Saved data entries
________

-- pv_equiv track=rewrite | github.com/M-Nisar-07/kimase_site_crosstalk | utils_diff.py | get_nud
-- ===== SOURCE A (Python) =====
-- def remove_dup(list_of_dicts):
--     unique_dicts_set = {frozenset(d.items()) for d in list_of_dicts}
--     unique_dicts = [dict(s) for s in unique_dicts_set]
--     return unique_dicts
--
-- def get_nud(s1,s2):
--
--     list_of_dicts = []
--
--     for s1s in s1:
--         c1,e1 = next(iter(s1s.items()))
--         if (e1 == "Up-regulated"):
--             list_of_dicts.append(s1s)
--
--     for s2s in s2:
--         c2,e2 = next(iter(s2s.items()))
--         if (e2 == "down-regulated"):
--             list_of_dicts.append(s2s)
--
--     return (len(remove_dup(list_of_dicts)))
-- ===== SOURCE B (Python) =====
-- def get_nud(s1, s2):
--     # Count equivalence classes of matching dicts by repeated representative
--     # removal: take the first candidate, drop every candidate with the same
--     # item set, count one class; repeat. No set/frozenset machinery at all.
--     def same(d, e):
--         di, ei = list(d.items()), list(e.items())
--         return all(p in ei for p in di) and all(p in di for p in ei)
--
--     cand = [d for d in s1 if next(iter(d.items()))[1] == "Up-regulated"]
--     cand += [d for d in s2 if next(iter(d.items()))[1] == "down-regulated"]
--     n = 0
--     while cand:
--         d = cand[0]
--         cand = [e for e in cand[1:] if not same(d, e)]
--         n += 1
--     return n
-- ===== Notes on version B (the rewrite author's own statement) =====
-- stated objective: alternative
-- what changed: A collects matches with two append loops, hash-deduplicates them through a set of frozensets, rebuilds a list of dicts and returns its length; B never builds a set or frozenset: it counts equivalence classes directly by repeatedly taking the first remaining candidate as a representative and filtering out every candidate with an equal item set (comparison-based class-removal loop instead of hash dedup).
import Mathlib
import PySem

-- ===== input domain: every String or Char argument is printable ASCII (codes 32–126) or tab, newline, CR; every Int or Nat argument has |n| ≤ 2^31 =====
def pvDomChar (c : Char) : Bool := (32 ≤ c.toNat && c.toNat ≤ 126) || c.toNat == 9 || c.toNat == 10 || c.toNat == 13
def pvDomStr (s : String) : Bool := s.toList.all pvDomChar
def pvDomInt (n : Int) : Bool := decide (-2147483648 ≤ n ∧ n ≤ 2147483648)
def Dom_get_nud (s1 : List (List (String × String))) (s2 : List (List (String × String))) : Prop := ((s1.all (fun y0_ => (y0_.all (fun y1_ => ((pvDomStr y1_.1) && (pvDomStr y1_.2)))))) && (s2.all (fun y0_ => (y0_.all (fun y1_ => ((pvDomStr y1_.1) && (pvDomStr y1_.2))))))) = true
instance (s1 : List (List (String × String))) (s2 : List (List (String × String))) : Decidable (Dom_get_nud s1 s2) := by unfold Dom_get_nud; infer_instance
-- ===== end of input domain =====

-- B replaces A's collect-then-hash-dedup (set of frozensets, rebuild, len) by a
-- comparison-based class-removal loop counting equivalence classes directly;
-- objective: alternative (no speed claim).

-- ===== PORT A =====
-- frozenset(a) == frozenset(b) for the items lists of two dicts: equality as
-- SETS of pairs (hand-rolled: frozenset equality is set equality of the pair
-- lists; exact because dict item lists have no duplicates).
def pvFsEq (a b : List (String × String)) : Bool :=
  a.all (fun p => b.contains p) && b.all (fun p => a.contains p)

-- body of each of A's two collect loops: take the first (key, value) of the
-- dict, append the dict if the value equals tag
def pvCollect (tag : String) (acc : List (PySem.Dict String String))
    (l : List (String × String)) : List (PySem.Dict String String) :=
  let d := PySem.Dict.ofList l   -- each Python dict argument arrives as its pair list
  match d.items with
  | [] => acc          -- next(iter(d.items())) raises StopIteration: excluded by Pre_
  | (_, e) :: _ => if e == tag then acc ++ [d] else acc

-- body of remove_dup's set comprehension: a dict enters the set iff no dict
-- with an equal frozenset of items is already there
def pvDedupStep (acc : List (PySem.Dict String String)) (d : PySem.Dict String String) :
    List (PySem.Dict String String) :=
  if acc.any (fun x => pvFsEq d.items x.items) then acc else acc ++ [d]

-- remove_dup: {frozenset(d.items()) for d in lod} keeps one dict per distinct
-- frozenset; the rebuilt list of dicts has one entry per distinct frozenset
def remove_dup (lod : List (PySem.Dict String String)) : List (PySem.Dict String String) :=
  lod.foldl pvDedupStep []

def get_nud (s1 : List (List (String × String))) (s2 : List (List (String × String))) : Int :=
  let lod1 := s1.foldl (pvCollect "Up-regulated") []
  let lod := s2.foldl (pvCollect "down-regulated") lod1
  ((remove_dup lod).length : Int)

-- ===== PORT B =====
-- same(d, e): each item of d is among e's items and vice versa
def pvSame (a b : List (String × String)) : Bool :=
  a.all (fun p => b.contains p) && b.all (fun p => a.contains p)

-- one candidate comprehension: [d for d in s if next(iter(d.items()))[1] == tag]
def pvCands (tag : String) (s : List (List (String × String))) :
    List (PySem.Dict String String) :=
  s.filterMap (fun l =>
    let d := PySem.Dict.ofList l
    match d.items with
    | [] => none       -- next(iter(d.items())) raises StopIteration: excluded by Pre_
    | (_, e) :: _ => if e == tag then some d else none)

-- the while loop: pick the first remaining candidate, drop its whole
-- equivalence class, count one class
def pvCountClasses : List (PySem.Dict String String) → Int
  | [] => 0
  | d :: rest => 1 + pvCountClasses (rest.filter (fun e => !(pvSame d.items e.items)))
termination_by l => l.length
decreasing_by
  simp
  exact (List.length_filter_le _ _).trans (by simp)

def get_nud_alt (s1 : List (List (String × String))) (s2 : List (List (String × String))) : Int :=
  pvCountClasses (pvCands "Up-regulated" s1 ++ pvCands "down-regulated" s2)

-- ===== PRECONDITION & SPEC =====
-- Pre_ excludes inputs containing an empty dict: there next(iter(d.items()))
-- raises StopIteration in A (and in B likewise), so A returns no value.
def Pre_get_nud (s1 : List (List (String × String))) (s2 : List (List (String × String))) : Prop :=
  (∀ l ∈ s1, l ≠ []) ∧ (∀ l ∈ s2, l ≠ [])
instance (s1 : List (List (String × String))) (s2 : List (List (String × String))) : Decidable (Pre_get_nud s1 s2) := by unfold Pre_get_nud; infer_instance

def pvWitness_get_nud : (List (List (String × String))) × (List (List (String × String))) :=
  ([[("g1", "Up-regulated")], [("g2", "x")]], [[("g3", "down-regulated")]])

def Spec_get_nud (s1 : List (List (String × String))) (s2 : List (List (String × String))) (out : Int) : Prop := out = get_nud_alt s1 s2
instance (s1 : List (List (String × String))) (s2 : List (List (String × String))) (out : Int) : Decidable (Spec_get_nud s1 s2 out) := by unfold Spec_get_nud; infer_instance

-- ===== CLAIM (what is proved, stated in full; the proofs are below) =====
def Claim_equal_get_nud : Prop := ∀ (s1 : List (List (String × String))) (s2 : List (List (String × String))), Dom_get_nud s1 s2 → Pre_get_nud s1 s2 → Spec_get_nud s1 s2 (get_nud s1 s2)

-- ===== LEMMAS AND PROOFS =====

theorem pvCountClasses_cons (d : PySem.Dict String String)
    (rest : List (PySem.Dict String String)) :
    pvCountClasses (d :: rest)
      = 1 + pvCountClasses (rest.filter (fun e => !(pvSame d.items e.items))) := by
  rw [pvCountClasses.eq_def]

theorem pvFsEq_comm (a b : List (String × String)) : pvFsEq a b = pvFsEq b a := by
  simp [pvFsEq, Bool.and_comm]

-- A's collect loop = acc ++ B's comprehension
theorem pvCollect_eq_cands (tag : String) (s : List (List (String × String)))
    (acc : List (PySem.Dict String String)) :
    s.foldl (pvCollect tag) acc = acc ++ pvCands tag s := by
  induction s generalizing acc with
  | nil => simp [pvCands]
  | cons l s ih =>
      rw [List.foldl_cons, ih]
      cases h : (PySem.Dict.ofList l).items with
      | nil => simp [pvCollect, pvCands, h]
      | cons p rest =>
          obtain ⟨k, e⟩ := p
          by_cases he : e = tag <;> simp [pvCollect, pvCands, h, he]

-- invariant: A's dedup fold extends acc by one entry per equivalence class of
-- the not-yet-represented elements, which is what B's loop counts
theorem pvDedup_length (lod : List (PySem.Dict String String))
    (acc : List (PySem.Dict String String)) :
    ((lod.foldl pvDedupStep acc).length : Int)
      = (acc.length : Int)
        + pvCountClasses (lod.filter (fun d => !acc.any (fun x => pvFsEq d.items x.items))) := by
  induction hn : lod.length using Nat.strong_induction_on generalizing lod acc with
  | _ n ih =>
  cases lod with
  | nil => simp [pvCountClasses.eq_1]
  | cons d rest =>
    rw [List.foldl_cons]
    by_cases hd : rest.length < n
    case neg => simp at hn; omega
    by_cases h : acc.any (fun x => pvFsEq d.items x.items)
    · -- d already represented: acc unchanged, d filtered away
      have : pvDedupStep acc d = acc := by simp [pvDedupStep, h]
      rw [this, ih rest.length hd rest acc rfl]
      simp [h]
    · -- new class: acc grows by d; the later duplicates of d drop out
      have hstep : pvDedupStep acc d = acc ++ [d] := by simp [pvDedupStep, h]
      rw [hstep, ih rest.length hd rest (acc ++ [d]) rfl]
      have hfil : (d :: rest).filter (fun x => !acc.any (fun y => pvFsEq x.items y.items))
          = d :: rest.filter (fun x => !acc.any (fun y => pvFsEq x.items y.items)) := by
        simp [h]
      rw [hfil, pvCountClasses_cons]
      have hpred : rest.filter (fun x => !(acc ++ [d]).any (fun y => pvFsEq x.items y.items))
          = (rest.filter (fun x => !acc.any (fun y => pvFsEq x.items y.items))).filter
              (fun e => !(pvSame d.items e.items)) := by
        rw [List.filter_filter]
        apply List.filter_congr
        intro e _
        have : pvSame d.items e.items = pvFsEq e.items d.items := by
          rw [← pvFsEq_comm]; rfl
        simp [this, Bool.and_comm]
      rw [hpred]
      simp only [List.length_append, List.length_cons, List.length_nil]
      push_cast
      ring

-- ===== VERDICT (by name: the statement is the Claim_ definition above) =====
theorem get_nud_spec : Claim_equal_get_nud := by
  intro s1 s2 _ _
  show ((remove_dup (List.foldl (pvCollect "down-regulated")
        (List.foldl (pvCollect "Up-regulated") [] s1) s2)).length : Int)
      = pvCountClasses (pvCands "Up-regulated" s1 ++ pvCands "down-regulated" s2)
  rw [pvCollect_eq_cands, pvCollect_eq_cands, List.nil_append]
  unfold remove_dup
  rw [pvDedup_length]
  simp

________

- [WORK ORDER] Write out exactly, and only, each line from the one with "rw [List.filter_filter]" down to the last line of the records above.

- [WRITTEN RESPONSE]
        rw [List.filter_filter]
        apply List.filter_congr
        intro e _
        have : pvSame d.items e.items = pvFsEq e.items d.items := by
          rw [← pvFsEq_comm]; rfl
        simp [this, Bool.and_comm]
      rw [hpred]
      simp only [List.length_append, List.length_cons, List.length_nil]
      push_cast
      ring

-- ===== VERDICT (by name: the statement is the Claim_ definition above) =====
theorem get_nud_spec : Claim_equal_get_nud := by
  intro s1 s2 _ _
  show ((remove_dup (List.foldl (pvCollect "down-regulated")
        (List.foldl (pvCollect "Up-regulated") [] s1) s2)).length : Int)
      = pvCountClasses (pvCands "Up-regulated" s1 ++ pvCands "down-regulated" s2)
  rw [pvCollect_eq_cands, pvCollect_eq_cands, List.nil_append]
  unfold remove_dup
  rw [pvDedup_length]
  simp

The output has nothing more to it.